Functional programming languages often allow the subtyping of records. Consequently, simply typed lambda calculus extended with record types is perhaps the simplest theoretical setting in which a useful notion of subtyping may be defined and studied.[1] Because the resulting calculus allows terms to have more than one type, it is no longer a "simple" type theory. Since functional programming languages, by definition, support function literals, which can also be stored in records, records types with subtyping provide some of the features of object-oriented programming. Typically, functional programming languages also provide some, usually restricted, form of parametric polymorphism. In a theoretical setting, it is desirable to study the interaction of the two features; a common theoretical setting is system F<:. Various calculi that attempt to capture the theoretical properties of object-oriented programming may be derived from system F<:.
The concept of subtyping is related to the linguistic notions of hyponymy and holonymy. It is also related to the concept of bounded quantification in mathematical logic (see Order-sorted logic). Subtyping should not be confused with the notion of (class or object) inheritance from object-oriented languages;[2] subtyping is a relation between types (interfaces in object-oriented parlance) whereas inheritance is a relation between implementations stemming from a language feature that allows new objects to be created from existing ones. In a number of object-oriented languages, subtyping is called interface inheritance, with inheritance referred to as implementation inheritance.
The notion of subtyping in programming languages dates back to the 1960s; it was introduced in Simula derivatives. The first formal treatments of subtyping were given by John C. Reynolds in 1980 who used category theory to formalize implicit conversions, and Luca Cardelli (1985).[3]

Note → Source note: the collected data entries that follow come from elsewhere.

-- pv_equiv track=rewrite | github.com/Prit-Pathak/Python-DSA | CODE-AND-DEBUG/11.String_ASCII/Assignment/q7.py | is_asterisk
-- ===== SOURCE A (Python) =====
-- def is_asterisk(s: str) -> str:
--     res = ""
--     vow = "aeiouAEIUO"
--     for ch in s:
--         if ("a" <= ch <= "z" or "A" <= ch <= "Z") and ch not in vow:
--             res += chr(42)
--         else:
--             res += ch
--     return res
-- ===== SOURCE B (Python) =====
-- def is_asterisk(s: str) -> str:
--     vow = "aeiouAEIUO"
--
--     def cons(c):
--         return ("a" <= c <= "z" or "A" <= c <= "Z") and c not in vow
--
--     chunks = []
--     i = 0
--     n = len(s)
--     while i < n:
--         j = i
--         if cons(s[i]):
--             while j < n and cons(s[j]):
--                 j += 1
--             chunks.append("*" * (j - i))
--         else:
--             while j < n and not cons(s[j]):
--                 j += 1
--             chunks.append(s[i:j])
--         i = j
--     return "".join(chunks)
-- ===== Notes on version B (the rewrite author's own statement) =====
-- stated objective: alternative
-- what changed: Instead of a per-character branch appending one char at a time, B scans the string as maximal runs of consonants / non-consonants with two pointers and emits whole chunks (an asterisk repeated for the run length, or an untouched slice), joined once at the end.
import Mathlib
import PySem

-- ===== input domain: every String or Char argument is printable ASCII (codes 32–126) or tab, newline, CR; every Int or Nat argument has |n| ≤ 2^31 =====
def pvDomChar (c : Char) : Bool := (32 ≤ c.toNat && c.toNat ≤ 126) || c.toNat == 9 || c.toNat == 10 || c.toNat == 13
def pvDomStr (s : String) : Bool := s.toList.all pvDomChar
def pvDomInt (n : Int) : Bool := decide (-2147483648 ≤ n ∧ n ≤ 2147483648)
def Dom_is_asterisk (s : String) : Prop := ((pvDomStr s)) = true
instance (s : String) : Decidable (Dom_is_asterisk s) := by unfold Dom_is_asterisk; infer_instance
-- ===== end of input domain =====

-- B replaces A's per-character branch-and-append loop with a two-pointer scan over
-- maximal consonant / non-consonant runs, emitting whole chunks; objective: alternative.

-- ===== PORT A =====
-- literal transliteration of A: accumulate res over the characters of s
def is_asterisk (s : String) : String :=
  s.toList.foldl
    (fun res ch =>
      if (('a' ≤ ch ∧ ch ≤ 'z') ∨ ('A' ≤ ch ∧ ch ≤ 'Z')) ∧ ch ∉ "aeiouAEIUO".toList
      then res ++ String.ofList [Char.ofNat 42]
      else res ++ String.ofList [ch])
    ""

-- ===== PORT B =====
-- B's helper cons(c)
def pvConsB (c : Char) : Bool :=
  (('a' ≤ c && c ≤ 'z') || ('A' ≤ c && c ≤ 'Z')) && !("aeiouAEIUO".toList.contains c)

-- B's outer while loop over the remaining suffix; each inner `while j < n and …`
-- advancing j is the takeWhile/dropWhile split; each iteration appends one chunk
def pvRunsB (l : List Char) : List String :=
  match l with
  | [] => []
  | c :: rest =>
    if pvConsB c then
      String.ofList (List.replicate ((rest.takeWhile pvConsB).length + 1) '*')
        :: pvRunsB (rest.dropWhile pvConsB)
    else
      String.ofList (c :: rest.takeWhile (fun x => !pvConsB x))
        :: pvRunsB (rest.dropWhile (fun x => !pvConsB x))
termination_by l.length
decreasing_by
  · exact Nat.lt_succ_of_le (List.length_dropWhile_le _ _)
  · exact Nat.lt_succ_of_le (List.length_dropWhile_le _ _)

-- "".join(chunks)
def is_asterisk_alt (s : String) : String :=
  String.join (pvRunsB s.toList)

-- ===== PRECONDITION & SPEC =====
def Spec_is_asterisk (s : String) (out : String) : Prop := out = is_asterisk_alt s
instance (s : String) (out : String) : Decidable (Spec_is_asterisk s out) := by unfold Spec_is_asterisk; infer_instance

-- ===== CLAIM (what is proved, stated in full; the proofs are below) =====
def Claim_equal_is_asterisk : Prop := ∀ (s : String), Dom_is_asterisk s → Spec_is_asterisk s (is_asterisk s)

-- ===== LEMMAS AND PROOFS =====

-- the per-character map both sides compute
def pvMapC (c : Char) : Char := if pvConsB c then '*' else c

theorem pv_consB_iff (c : Char) :
    pvConsB c = true ↔
      ((('a' ≤ c ∧ c ≤ 'z') ∨ ('A' ≤ c ∧ c ≤ 'Z')) ∧ c ∉ "aeiouAEIUO".toList) := by
  simp [pvConsB]

theorem pv_foldl_str (l : List String) (acc : String) :
    l.foldl (· ++ ·) acc = acc ++ l.foldl (· ++ ·) "" := by
  induction l generalizing acc with
  | nil => simp
  | cons h t ih =>
    simp only [List.foldl_cons]
    rw [ih (acc ++ h), ih ("" ++ h), String.append_assoc]
    simp

theorem pv_join_cons (x : String) (xs : List String) :
    String.join (x :: xs) = x ++ String.join xs := by
  simp only [String.join, List.foldl_cons]
  rw [pv_foldl_str]
  simp

-- A's loop builds acc ++ the character-wise image
theorem pv_A_foldl (l : List Char) (acc : String) :
    l.foldl
      (fun res ch =>
        if (('a' ≤ ch ∧ ch ≤ 'z') ∨ ('A' ≤ ch ∧ ch ≤ 'Z')) ∧ ch ∉ "aeiouAEIUO".toList
        then res ++ String.ofList [Char.ofNat 42]
        else res ++ String.ofList [ch])
      acc = acc ++ String.ofList (l.map pvMapC) := by
  induction l generalizing acc with
  | nil =>
    apply String.ext
    simp
  | cons h t ih =>
    simp only [List.foldl_cons, List.map_cons]
    rw [ih]
    by_cases hc : (('a' ≤ h ∧ h ≤ 'z') ∨ ('A' ≤ h ∧ h ≤ 'Z')) ∧ h ∉ "aeiouAEIUO".toList
    · rw [if_pos hc]
      have hb : pvConsB h = true := (pv_consB_iff h).mpr hc
      have hm : pvMapC h = Char.ofNat 42 := by simp [pvMapC, hb]
      apply String.ext
      simp [hm]
    · rw [if_neg hc]
      have hb : pvConsB h = false := by
        rcases hh : pvConsB h with _ | _
        · rfl
        · exact absurd ((pv_consB_iff h).mp hh) hc
      have hm : pvMapC h = h := by simp [pvMapC, hb]
      apply String.ext
      simp [hm]

-- B's run decomposition joins to the character-wise image
theorem pv_B_runs (l : List Char) :
    String.join (pvRunsB l) = String.ofList (l.map pvMapC) := by
  induction hn : l.length using Nat.strong_induction_on generalizing l with
  | _ n ih =>
    match l with
    | [] =>
      rw [pvRunsB]
      apply String.ext
      simp [String.join]
    | c :: rest =>
      rw [pvRunsB]
      by_cases hc : pvConsB c
      · rw [if_pos hc, pv_join_cons]
        have hdrop : (rest.dropWhile pvConsB).length < n := by
          subst hn
          exact Nat.lt_succ_of_le (List.length_dropWhile_le _ _)
        rw [ih _ hdrop _ rfl]
        have hsplit : rest = rest.takeWhile pvConsB ++ rest.dropWhile pvConsB :=
          (List.takeWhile_append_dropWhile).symm
        have htake : (rest.takeWhile pvConsB).map pvMapC =
            List.replicate (rest.takeWhile pvConsB).length '*' := by
          apply List.eq_replicate_iff.mpr
          refine ⟨by simp, ?_⟩
          intro b hb
          obtain ⟨x, hx, he⟩ := List.mem_map.mp hb
          have hcx := List.mem_takeWhile_imp hx
          rw [← he]; simp [pvMapC, hcx]
        apply String.ext
        simp only [String.toList_append, String.toList_ofList]
        calc List.replicate ((rest.takeWhile pvConsB).length + 1) '*'
              ++ (rest.dropWhile pvConsB).map pvMapC
            = ('*' :: List.replicate (rest.takeWhile pvConsB).length '*')
              ++ (rest.dropWhile pvConsB).map pvMapC := by
              rw [List.replicate_succ]
          _ = pvMapC c :: ((rest.takeWhile pvConsB).map pvMapC
              ++ (rest.dropWhile pvConsB).map pvMapC) := by
              rw [htake]; simp [pvMapC, hc]
          _ = (c :: rest).map pvMapC := by
              rw [← List.map_append, ← hsplit, List.map_cons]
      · rw [if_neg hc, pv_join_cons]
        have hdrop : (rest.dropWhile (fun x => !pvConsB x)).length < n := by
          subst hn
          exact Nat.lt_succ_of_le (List.length_dropWhile_le _ _)
        rw [ih _ hdrop _ rfl]
        have hsplit : rest = rest.takeWhile (fun x => !pvConsB x)
            ++ rest.dropWhile (fun x => !pvConsB x) :=
          (List.takeWhile_append_dropWhile).symm
        have htake : (rest.takeWhile (fun x => !pvConsB x)).map pvMapC =
            rest.takeWhile (fun x => !pvConsB x) := by
          refine (List.map_congr_left ?_).trans (List.map_id _)
          intro x hx
          have hcx := List.mem_takeWhile_imp hx
          simp only [Bool.not_eq_eq_eq_not, Bool.not_true] at hcx
          simp [pvMapC, hcx]
        apply String.ext
        simp only [String.toList_append, String.toList_ofList]
        calc (c :: rest.takeWhile (fun x => !pvConsB x))
              ++ (rest.dropWhile (fun x => !pvConsB x)).map pvMapC
            = pvMapC c :: ((rest.takeWhile (fun x => !pvConsB x)).map pvMapC
              ++ (rest.dropWhile (fun x => !pvConsB x)).map pvMapC) := by
              rw [htake]; simp [pvMapC, hc]
          _ = (c :: rest).map pvMapC := by
              rw [← List.map_append, ← hsplit, List.map_cons]

-- ===== VERDICT (by name: the statement is the Claim_ definition above) =====
theorem is_asterisk_spec : Claim_equal_is_asterisk := by
  intro s _
  unfold Spec_is_asterisk is_asterisk is_asterisk_alt
  rw [pv_A_foldl, pv_B_runs]
  apply String.ext
  simp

The concept of subtyping has gained visibility (and synonymy with polymorphism in some circles) with the mainstream adoption of object-oriented programming. In this context, the principle of safe substitution is often called the Liskov substitution principle, after Barbara Liskov who popularized it in a keynote address at a conference on object-oriented programming in 1987. Because it must consider mutable objects, the ideal notion of subtyping defined by Liskov and Jeannette Wing, called behavioral subtyping is considerably stronger than what can be implemented in a type checker. (See § Function types below for details.)
A simple practical example of subtypes is shown in the diagram, right. The type "bird" has three subtypes "duck", "cuckoo" and "ostrich". Conceptually, each of these is a variety of the basic type "bird" that inherits many "bird" characteristics but has some specific differences. The UML notation is used in this diagram, with open-headed arrows showing the direction and type of the relationship between the supertype and its subtypes.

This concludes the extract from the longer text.